**EXERCISE AIM**
The required output is the line containing "show (match pvDiffs v with" followed by every later line through the end of the data, all reproduced exactly.

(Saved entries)
# # # # # # #

-- pv_equiv track=rewrite | github.com/FelipeTakahashi/Competitive-Programming | Python/Iniciante/2782.py | escadinha
-- ===== SOURCE A (Python) =====
-- def escadinha(vector):
--     i, counter, limit = 0, 0, len(vector)-1
--     while (i < limit):
--         try:
--             dif = vector[i] - vector[i+1]
--
--             while (dif == vector[i] - vector[i+1]):
--                 i += 1
--                 if (i == limit): break
--
--             counter += 1
--         except:
--             return counter
--
--     return counter
-- ===== SOURCE B (Python) =====
-- def escadinha(vector):
--     diffs = [vector[i] - vector[i + 1] for i in range(len(vector) - 1)]
--     if not diffs:
--         return 0
--     return 1 + sum(1 for a, b in zip(diffs, diffs[1:]) if a != b)
-- ===== Notes on version B (the rewrite author's own statement) =====
-- stated objective: simpler
-- what changed: A's interleaved nested while loops with pointer advancing and a dead try/except are replaced by a two-phase structure: build the list of consecutive differences, then count its maximal constant runs as 1 + number of adjacent unequal pairs (a comprehension plus a generator sum runs with less per-element interpreter overhead than A's nested index loops).
import Mathlib
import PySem

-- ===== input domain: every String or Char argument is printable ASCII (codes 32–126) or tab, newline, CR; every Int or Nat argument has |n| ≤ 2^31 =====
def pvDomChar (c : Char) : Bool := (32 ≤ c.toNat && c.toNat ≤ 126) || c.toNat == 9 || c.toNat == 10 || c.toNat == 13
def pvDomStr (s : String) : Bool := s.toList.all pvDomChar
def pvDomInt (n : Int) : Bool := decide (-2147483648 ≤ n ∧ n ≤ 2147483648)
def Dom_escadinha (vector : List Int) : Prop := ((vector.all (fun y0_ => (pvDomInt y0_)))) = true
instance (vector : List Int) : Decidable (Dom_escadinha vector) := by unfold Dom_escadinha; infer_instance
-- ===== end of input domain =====

-- B replaces A's nested pointer-advancing while loops (with a dead-for-int-lists try/except)
-- by a plainer two-phase count: build the consecutive-difference list, then 1 + #adjacent unequal pairs.


-- ===== PORT A =====
-- Inner `while (dif == vector[i] - vector[i+1]): i += 1; if i == limit: break`.
-- Indices use Nat with limit = vector.length - 1 (Python's limit = len-1; for an empty list Python's
-- limit is -1 and the loop never runs, matched here by limit = 0). While a loop condition is being
-- evaluated the invariant i < limit holds, so vector[i] and vector[i+1] are in range and getD is exact
-- (Python's try/except is unreachable on int lists); the `if h : i < limit` guard only makes the
-- function total on unreachable states.
def escadinha_inner (v : List Int) (limit : Nat) (dif : Int) (i : Nat) : Nat :=
  if h : i < limit then
    if dif = v.getD i 0 - v.getD (i + 1) 0 then
      if i + 1 = limit then i + 1
      else escadinha_inner v limit dif (i + 1)
    else i
  else i
termination_by limit - i
decreasing_by omega

-- the inner loop never moves i backwards (termination helper for the outer loop, cited below)
theorem escadinha_inner_ge (v : List Int) (limit : Nat) (dif : Int) (i : Nat) :
    i ≤ escadinha_inner v limit dif i := by
  have H : ∀ n i, limit - i ≤ n → i ≤ escadinha_inner v limit dif i := by
    intro n
    induction n with
    | zero =>
      intro i hi
      unfold escadinha_inner
      have h : ¬ i < limit := by omega
      simp [h]
    | succ n ih =>
      intro i hi
      unfold escadinha_inner
      split_ifs with h1 h2 h3
      · omega
      · exact le_trans (by omega) (ih (i + 1) (by omega))
      · exact le_rfl
      · exact le_rfl
  exact H (limit - i) i le_rfl

-- entered with dif = current difference, the inner loop strictly advances i
theorem escadinha_inner_gt (v : List Int) (limit : Nat) (i : Nat) (h : i < limit) :
    i < escadinha_inner v limit (v.getD i 0 - v.getD (i + 1) 0) i := by
  rw [escadinha_inner, dif_pos h, if_pos rfl]
  split_ifs with h2
  · omega
  · exact lt_of_lt_of_le (Nat.lt_succ_self i) (escadinha_inner_ge v limit _ (i + 1))

-- Outer `while (i < limit)`: compute dif, run the inner loop, counter += 1.
def escadinha_outer (v : List Int) (limit : Nat) (i : Nat) (counter : Int) : Int :=
  if h : i < limit then
    escadinha_outer v limit (escadinha_inner v limit (v.getD i 0 - v.getD (i + 1) 0) i) (counter + 1)
  else counter
termination_by limit - i
decreasing_by
  have := escadinha_inner_gt v limit i h
  omega

def escadinha (vector : List Int) : Int :=
  escadinha_outer vector (vector.length - 1) 0 0

-- ===== PORT B =====
-- diffs = [vector[i] - vector[i+1] for i in range(len(vector)-1)]; indices always in range, getD exact
def escadinha_alt (vector : List Int) : Int :=
  let diffs := (List.range (vector.length - 1)).map (fun i => vector.getD i 0 - vector.getD (i + 1) 0)
  match diffs with
  | [] => 0
  | _ :: _ => 1 + (((diffs.zip diffs.tail).filter (fun p => p.1 != p.2)).length : Int)

-- ===== PRECONDITION & SPEC =====
def Spec_escadinha (vector : List Int) (out : Int) : Prop := out = escadinha_alt vector
instance (vector : List Int) (out : Int) : Decidable (Spec_escadinha vector out) := by unfold Spec_escadinha; infer_instance

-- ===== CLAIM (what is proved, stated in full; the proofs are below) =====
def Claim_equal_escadinha : Prop := ∀ (vector : List Int), Dom_escadinha vector → Spec_escadinha vector (escadinha vector)

-- ===== LEMMAS AND PROOFS =====

-- the difference table both programs (implicitly or explicitly) work over
def pvDiffs (v : List Int) : List Int :=
  (List.range (v.length - 1)).map (fun i => v.getD i 0 - v.getD (i + 1) 0)

-- number of maximal constant runs in a list
def pvRunsAux : Int → List Int → Int
  | _, [] => 1
  | d, e :: es => if d = e then pvRunsAux e es else 1 + pvRunsAux e es

def pvRuns : List Int → Int
  | [] => 0
  | e :: es => pvRunsAux e es

theorem pvDiffs_length (v : List Int) : (pvDiffs v).length = v.length - 1 := by
  simp [pvDiffs]

theorem pvDiffs_drop_cons (v : List Int) (i : Nat) (h : i < v.length - 1) :
    (pvDiffs v).drop i = (v.getD i 0 - v.getD (i + 1) 0) :: (pvDiffs v).drop (i + 1) := by
  have hi : i < (pvDiffs v).length := by rw [pvDiffs_length]; exact h
  rw [List.drop_eq_getElem_cons hi]
  congr 1
  simp [pvDiffs]

-- a constant block [i, j) closed on the right collapses to one run
theorem pvRuns_const_block (v : List Int) :
    ∀ m i j, j - i ≤ m → i < j → j ≤ v.length - 1 →
    (∀ k, i ≤ k → k < j → v.getD k 0 - v.getD (k + 1) 0 = v.getD i 0 - v.getD (i + 1) 0) →
    (j = v.length - 1 ∨ v.getD j 0 - v.getD (j + 1) 0 ≠ v.getD i 0 - v.getD (i + 1) 0) →
    pvRuns ((pvDiffs v).drop i) = 1 + pvRuns ((pvDiffs v).drop j) := by
  intro m
  induction m with
  | zero => intro i j h1 h2; omega
  | succ m ih =>
    intro i j h1 h2 h3 hconst hend
    have hi : i < v.length - 1 := lt_of_lt_of_le h2 h3
    rw [pvDiffs_drop_cons v i hi]
    by_cases hij : j = i + 1
    · subst hij
      by_cases hj : i + 1 = v.length - 1
      · have hnil : (pvDiffs v).drop (i + 1) = [] := by
          apply List.drop_eq_nil_of_le; rw [pvDiffs_length]; omega
        rw [hnil]
        simp [pvRuns, pvRunsAux]
      · have hr := hend.resolve_left hj
        have hjlt : i + 1 < v.length - 1 := by omega
        rw [pvDiffs_drop_cons v (i + 1) hjlt]
        simp only [pvRuns, pvRunsAux]
        rw [if_neg (fun he => hr he.symm)]
    · -- j > i + 1: the element at i+1 equals the one at i, merge and recurse
      have hi1 : i + 1 < j := by omega
      have hi1' : i + 1 < v.length - 1 := lt_of_lt_of_le hi1 h3
      have heq : v.getD (i + 1) 0 - v.getD (i + 2) 0 = v.getD i 0 - v.getD (i + 1) 0 :=
        hconst (i + 1) (by omega) hi1
      have step := ih (i + 1) j (by omega) hi1 h3
        (fun k hk1 hk2 => (hconst k (by omega) hk2).trans heq.symm)
        (by rcases hend with hl | hr
            · exact Or.inl hl
            · exact Or.inr (fun he => hr (he.trans heq)))
      have hdrop1 := pvDiffs_drop_cons v (i + 1) hi1'
      rw [hdrop1]
      simp only [pvRuns, pvRunsAux]
      rw [if_pos heq.symm]
      rw [hdrop1] at step
      simpa [pvRuns, pvRunsAux] using step

-- what the inner loop's result satisfies: it stays within [i, limit], the block it skipped is
-- constantly equal to dif, and the element it stops on (if any) differs from dif
theorem escadinha_inner_spec (v : List Int) (limit : Nat) :
    ∀ n i dif, limit - i ≤ n → i < limit →
    escadinha_inner v limit dif i ≤ limit ∧
    (∀ k, i ≤ k → k < escadinha_inner v limit dif i → v.getD k 0 - v.getD (k + 1) 0 = dif) ∧
    (escadinha_inner v limit dif i < limit →
      v.getD (escadinha_inner v limit dif i) 0 - v.getD (escadinha_inner v limit dif i + 1) 0 ≠ dif) := by
  intro n
  induction n with
  | zero => intro i dif h1 h2; omega
  | succ n ih =>
    intro i dif h1 h2
    unfold escadinha_inner
    simp only [h2, dite_true]
    split_ifs with hd hl
    · -- dif matches at i, i+1 = limit: stop at limit
      refine ⟨by omega, ?_, by omega⟩
      intro k hk1 hk2
      have : k = i := by omega
      subst this; exact hd.symm
    · -- dif matches at i, continue from i+1
      have hi1 : i + 1 < limit := by omega
      obtain ⟨ha, hb, hc⟩ := ih (i + 1) dif (by omega) hi1
      refine ⟨ha, ?_, hc⟩
      intro k hk1 hk2
      rcases Nat.eq_or_lt_of_le hk1 with he | hlt
      · subst he; exact hd.symm
      · exact hb k hlt hk2
    · -- dif does not match at i: stop at i
      exact ⟨by omega, by intro k hk1 hk2; omega, by intro _ he; exact hd he.symm⟩

-- the outer loop counts the runs of the difference table from position i onwards
theorem escadinha_outer_runs (v : List Int) :
    ∀ n i c, v.length - 1 - i ≤ n →
    escadinha_outer v (v.length - 1) i c = c + pvRuns ((pvDiffs v).drop i) := by
  intro n
  induction n with
  | zero =>
    intro i c h
    unfold escadinha_outer
    have h2 : ¬ i < v.length - 1 := by omega
    simp only [h2, dite_false]
    have : (pvDiffs v).drop i = [] := by
      apply List.drop_eq_nil_of_le; rw [pvDiffs_length]; omega
    rw [this]; simp [pvRuns]
  | succ n ih =>
    intro i c h
    unfold escadinha_outer
    by_cases h2 : i < v.length - 1
    · simp only [h2, dite_true]
      set j := escadinha_inner v (v.length - 1) (v.getD i 0 - v.getD (i + 1) 0) i with hj
      have hgt : i < j := escadinha_inner_gt v (v.length - 1) i h2
      obtain ⟨hle, hconst, hstop⟩ :=
        escadinha_inner_spec v (v.length - 1) (v.length - 1 - i) i
          (v.getD i 0 - v.getD (i + 1) 0) le_rfl h2
      have hrec := ih j (c + 1) (by omega)
      rw [hrec]
      have hruns : pvRuns ((pvDiffs v).drop i) = 1 + pvRuns ((pvDiffs v).drop j) := by
        apply pvRuns_const_block v (j - i) i j le_rfl hgt hle
        · exact fun k hk1 hk2 => hconst k hk1 hk2
        · rcases Nat.eq_or_lt_of_le hle with he | hlt
          · exact Or.inl he
          · exact Or.inr (hstop hlt)
      rw [hruns]; ring
    · simp only [h2, dite_false]
      have : (pvDiffs v).drop i = [] := by
        apply List.drop_eq_nil_of_le; rw [pvDiffs_length]; omega
      rw [this]; simp [pvRuns]

-- B's "1 + #adjacent unequal pairs" equals the run count
theorem pvRunsAux_changes :
    ∀ (es : List Int) (e : Int),
    pvRunsAux e es = 1 + ((((e :: es).zip es).filter (fun p => p.1 != p.2)).length : Int) := by
  intro es
  induction es with
  | nil => intro e; simp [pvRunsAux, List.zip]
  | cons f fs ih =>
    intro e
    simp only [pvRunsAux]
    rw [show ((e :: f :: fs).zip (f :: fs)) = (e, f) :: ((f :: fs).zip fs) from rfl]
    by_cases he : e = f
    · rw [if_pos he, List.filter_cons_of_neg (by simp [he])]
      exact ih f
    · rw [if_neg he, List.filter_cons_of_pos (by simp [bne_iff_ne]; exact he)]
      rw [ih f]
      simp only [List.length_cons]
      push_cast
      ring

theorem escadinha_alt_eq_runs (v : List Int) : escadinha_alt v = pvRuns (pvDiffs v) := by
  unfold escadinha_alt
  show (match pvDiffs v with
        | [] => (0 : Int)
        | _ :: _ => 1 + ((((pvDiffs v).zip (pvDiffs v).tail).filter (fun p => p.1 != p.2)).length : Int))
      = pvRuns (pvDiffs v)
  cases hd : pvDiffs v with
  | nil => simp [pvRuns]
  | cons e es =>
    simp only [List.tail_cons, pvRuns]
    exact (pvRunsAux_changes es e).symm

-- ===== VERDICT (by name: the statement is the Claim_ definition above) =====
theorem escadinha_spec : Claim_equal_escadinha := by
  intro v _
  unfold Spec_escadinha
  rw [escadinha_alt_eq_runs]
  unfold escadinha
  have := escadinha_outer_runs v (v.length - 1) 0 0 (by omega)
  rw [this]
  simp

# # # # # # #

**ANSWER SPACE**
  show (match pvDiffs v with
        | [] => (0 : Int)
        | _ :: _ => 1 + ((((pvDiffs v).zip (pvDiffs v).tail).filter (fun p => p.1 != p.2)).length : Int))
      = pvRuns (pvDiffs v)
  cases hd : pvDiffs v with
  | nil => simp [pvRuns]
  | cons e es =>
    simp only [List.tail_cons, pvRuns]
    exact (pvRunsAux_changes es e).symm

-- ===== VERDICT (by name: the statement is the Claim_ definition above) =====
theorem escadinha_spec : Claim_equal_escadinha := by
  intro v _
  unfold Spec_escadinha
  rw [escadinha_alt_eq_runs]
  unfold escadinha
  have := escadinha_outer_runs v (v.length - 1) 0 0 (by omega)
  rw [this]
  simp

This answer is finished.